Collected data entries
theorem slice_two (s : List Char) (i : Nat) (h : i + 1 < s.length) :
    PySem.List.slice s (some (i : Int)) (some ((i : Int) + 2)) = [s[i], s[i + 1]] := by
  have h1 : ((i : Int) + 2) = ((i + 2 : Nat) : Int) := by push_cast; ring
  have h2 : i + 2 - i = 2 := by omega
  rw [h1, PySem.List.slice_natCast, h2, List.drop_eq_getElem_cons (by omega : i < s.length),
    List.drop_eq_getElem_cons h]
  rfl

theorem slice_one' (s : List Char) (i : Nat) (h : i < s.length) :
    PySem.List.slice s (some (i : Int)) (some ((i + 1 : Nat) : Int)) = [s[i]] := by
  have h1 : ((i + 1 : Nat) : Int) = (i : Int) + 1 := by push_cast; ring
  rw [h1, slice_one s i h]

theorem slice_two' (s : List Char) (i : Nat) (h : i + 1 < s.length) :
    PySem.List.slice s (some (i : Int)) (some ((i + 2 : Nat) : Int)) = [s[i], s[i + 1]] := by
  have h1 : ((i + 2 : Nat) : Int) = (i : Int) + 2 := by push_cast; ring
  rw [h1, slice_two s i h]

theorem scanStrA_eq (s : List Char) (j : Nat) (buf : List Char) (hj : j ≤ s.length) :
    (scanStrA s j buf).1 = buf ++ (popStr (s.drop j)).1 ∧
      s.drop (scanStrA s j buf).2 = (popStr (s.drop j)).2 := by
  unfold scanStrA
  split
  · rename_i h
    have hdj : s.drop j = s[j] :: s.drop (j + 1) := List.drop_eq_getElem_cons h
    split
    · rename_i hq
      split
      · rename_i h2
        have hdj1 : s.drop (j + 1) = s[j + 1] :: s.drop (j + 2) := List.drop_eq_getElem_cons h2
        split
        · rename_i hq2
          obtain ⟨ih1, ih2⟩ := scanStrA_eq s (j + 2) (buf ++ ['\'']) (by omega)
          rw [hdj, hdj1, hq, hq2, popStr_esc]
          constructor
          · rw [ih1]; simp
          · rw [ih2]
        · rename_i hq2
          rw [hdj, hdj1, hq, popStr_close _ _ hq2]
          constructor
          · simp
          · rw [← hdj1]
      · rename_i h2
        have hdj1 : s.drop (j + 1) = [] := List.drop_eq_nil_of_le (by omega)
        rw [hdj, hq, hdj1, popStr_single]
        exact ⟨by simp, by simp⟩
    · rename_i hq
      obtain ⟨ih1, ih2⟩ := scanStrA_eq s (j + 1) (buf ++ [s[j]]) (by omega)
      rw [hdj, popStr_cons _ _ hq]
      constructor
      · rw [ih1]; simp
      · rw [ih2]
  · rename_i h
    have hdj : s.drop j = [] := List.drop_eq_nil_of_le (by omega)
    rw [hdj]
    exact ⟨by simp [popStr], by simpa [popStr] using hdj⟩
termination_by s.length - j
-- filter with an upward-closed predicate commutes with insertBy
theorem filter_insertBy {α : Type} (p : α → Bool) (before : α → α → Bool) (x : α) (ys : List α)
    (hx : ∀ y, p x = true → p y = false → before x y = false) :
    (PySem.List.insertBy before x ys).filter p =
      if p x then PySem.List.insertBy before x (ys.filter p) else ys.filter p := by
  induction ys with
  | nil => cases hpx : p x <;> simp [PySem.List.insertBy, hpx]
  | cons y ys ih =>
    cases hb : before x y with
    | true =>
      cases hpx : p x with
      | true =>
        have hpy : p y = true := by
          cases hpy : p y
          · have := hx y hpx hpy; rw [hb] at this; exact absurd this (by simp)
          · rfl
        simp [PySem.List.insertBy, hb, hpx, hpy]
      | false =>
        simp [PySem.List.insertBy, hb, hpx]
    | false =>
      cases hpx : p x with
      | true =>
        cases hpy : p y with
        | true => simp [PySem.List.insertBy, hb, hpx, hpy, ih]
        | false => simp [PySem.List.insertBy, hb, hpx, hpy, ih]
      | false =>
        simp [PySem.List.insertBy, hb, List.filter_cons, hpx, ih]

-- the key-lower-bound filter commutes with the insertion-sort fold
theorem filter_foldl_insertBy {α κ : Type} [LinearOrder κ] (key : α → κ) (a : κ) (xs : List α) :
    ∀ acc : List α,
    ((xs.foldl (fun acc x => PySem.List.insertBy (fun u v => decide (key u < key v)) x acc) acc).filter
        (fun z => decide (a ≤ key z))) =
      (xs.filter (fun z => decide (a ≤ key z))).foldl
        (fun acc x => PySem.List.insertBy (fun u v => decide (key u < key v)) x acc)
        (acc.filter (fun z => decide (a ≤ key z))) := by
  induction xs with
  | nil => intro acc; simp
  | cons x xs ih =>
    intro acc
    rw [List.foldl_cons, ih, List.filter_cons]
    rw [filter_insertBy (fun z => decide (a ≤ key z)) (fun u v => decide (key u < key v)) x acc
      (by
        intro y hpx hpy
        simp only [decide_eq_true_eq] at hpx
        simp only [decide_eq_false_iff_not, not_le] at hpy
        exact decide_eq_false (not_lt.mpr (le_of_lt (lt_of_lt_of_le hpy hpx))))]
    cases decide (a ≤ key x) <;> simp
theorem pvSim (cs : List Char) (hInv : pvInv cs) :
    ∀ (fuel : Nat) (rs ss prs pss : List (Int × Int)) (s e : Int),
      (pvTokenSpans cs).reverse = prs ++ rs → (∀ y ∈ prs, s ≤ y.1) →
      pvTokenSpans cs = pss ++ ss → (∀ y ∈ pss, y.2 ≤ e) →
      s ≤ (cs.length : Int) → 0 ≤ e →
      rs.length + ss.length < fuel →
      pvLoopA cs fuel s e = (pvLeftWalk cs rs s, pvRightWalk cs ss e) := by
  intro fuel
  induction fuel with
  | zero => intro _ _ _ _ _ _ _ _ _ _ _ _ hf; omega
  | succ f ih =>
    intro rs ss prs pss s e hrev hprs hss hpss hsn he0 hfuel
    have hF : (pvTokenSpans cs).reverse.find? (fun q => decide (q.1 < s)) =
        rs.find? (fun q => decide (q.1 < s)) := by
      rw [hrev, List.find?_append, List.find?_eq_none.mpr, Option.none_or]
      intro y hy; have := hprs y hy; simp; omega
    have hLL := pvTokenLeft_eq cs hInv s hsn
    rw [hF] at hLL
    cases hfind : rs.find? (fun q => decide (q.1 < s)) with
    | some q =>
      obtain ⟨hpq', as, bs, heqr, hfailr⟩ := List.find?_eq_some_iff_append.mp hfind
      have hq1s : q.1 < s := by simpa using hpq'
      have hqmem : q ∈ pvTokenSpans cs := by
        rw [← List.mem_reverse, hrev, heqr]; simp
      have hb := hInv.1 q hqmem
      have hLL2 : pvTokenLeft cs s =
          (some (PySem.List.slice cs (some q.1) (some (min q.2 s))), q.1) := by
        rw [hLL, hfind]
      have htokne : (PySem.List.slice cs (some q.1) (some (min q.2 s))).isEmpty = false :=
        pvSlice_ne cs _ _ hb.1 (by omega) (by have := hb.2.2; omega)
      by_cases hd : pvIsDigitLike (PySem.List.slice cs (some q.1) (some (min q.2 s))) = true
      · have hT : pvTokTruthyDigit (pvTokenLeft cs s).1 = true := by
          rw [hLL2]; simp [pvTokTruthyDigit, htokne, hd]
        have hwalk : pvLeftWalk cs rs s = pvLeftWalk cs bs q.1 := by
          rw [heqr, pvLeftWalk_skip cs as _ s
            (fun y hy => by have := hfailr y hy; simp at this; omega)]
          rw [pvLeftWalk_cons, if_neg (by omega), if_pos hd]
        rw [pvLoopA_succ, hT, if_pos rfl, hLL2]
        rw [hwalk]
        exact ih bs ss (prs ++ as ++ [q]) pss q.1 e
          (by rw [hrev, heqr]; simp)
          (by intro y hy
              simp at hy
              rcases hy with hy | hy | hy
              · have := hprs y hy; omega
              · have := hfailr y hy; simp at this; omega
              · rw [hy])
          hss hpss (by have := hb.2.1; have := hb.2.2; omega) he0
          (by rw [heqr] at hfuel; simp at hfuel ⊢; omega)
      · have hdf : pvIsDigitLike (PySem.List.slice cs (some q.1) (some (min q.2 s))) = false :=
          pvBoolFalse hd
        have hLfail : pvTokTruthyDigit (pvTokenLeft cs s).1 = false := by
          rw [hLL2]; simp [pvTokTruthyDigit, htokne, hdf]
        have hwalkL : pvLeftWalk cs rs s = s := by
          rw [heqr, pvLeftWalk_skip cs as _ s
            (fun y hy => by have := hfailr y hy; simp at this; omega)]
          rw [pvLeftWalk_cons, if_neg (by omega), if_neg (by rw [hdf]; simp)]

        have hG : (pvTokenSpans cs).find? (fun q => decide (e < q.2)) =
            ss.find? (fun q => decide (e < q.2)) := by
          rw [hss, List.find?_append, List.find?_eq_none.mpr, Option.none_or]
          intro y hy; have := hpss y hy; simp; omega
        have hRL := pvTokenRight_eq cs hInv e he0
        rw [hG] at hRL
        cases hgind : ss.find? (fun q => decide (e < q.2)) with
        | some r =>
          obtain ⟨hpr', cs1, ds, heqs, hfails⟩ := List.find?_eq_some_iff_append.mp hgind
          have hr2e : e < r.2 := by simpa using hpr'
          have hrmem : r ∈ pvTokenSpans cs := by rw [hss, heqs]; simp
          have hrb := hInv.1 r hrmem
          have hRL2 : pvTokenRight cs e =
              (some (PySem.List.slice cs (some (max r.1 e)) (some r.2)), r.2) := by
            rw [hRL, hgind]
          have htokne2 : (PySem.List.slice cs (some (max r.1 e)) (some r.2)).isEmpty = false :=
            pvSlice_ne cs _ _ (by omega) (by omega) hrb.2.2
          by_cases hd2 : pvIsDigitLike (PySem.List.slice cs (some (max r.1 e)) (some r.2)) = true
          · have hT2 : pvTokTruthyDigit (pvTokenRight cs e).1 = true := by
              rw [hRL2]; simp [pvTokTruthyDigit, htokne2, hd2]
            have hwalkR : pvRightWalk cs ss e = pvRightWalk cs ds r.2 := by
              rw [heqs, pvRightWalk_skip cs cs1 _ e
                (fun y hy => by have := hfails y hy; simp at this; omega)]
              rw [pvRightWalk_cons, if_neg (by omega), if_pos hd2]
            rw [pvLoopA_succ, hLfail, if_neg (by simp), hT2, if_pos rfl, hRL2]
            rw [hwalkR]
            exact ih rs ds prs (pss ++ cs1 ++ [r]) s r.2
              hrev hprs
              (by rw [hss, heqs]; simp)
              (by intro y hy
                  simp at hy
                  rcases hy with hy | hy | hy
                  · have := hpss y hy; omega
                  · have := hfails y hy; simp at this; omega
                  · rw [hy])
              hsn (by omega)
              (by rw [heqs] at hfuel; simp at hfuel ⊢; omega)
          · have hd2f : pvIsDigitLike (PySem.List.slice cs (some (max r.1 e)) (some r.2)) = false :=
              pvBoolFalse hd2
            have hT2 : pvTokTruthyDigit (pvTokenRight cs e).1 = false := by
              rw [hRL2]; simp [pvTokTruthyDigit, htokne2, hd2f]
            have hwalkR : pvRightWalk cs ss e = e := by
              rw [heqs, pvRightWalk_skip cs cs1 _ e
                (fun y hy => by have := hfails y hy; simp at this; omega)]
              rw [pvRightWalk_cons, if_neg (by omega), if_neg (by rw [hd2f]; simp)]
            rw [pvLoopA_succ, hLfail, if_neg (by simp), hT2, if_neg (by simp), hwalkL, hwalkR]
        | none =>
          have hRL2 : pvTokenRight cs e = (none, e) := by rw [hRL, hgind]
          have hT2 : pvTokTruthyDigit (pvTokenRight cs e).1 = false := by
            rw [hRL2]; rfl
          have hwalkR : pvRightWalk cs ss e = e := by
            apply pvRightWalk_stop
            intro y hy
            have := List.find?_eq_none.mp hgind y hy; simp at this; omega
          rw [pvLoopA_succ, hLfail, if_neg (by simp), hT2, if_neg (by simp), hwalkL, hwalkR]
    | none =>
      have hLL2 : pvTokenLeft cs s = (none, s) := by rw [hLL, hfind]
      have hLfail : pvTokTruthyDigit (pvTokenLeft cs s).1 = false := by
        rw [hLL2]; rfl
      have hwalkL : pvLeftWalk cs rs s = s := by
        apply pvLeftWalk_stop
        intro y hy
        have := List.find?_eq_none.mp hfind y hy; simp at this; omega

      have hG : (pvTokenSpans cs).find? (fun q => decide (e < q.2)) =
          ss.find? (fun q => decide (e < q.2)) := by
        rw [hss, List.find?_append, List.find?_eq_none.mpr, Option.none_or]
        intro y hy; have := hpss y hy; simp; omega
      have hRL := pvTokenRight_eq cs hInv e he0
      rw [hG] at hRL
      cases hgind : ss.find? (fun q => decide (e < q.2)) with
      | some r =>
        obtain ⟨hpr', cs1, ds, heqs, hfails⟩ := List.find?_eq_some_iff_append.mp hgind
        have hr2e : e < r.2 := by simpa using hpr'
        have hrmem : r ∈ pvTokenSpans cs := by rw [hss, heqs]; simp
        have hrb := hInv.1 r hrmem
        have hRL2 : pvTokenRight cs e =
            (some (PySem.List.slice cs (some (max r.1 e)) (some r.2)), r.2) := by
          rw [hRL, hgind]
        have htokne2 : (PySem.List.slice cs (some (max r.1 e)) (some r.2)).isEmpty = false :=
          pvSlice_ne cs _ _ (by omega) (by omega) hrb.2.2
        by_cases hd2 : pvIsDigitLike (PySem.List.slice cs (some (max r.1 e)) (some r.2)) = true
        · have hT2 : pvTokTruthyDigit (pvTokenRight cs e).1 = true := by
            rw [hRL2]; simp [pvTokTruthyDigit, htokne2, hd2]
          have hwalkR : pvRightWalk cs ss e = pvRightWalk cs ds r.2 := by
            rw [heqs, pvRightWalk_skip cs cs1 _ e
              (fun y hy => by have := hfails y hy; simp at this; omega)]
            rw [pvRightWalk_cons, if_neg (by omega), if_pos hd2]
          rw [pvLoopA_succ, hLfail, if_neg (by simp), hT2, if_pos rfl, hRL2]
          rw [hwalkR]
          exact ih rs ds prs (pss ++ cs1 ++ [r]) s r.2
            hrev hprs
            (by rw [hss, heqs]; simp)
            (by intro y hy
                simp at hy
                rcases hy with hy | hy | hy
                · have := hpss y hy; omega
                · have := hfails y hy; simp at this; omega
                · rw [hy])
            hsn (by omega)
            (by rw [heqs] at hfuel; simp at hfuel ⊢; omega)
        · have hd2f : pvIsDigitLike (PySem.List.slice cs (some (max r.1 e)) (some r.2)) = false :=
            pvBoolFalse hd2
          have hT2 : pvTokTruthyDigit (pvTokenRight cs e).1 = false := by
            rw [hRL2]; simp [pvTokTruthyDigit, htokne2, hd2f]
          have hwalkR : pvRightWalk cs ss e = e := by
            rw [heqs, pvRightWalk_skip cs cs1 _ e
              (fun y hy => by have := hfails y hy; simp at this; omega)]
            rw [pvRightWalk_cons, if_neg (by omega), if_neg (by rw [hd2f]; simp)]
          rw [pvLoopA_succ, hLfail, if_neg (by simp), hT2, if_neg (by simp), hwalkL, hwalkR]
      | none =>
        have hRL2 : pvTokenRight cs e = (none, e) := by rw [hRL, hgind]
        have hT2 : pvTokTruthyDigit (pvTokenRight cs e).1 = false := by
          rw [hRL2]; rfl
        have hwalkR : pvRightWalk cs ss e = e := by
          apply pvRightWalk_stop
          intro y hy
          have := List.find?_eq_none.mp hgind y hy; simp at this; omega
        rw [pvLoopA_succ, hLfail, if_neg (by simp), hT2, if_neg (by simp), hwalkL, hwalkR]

Work instructions
Could you restate word for word the lines above from the one containing "rw [hLL2]; rfl" through the one containing "have := List.find?_eq_none.mp hfind", both included, and nothing else?

Task answer
        rw [hLL2]; rfl
      have hwalkL : pvLeftWalk cs rs s = s := by
        apply pvLeftWalk_stop
        intro y hy
        have := List.find?_eq_none.mp hfind y hy; simp at this; omega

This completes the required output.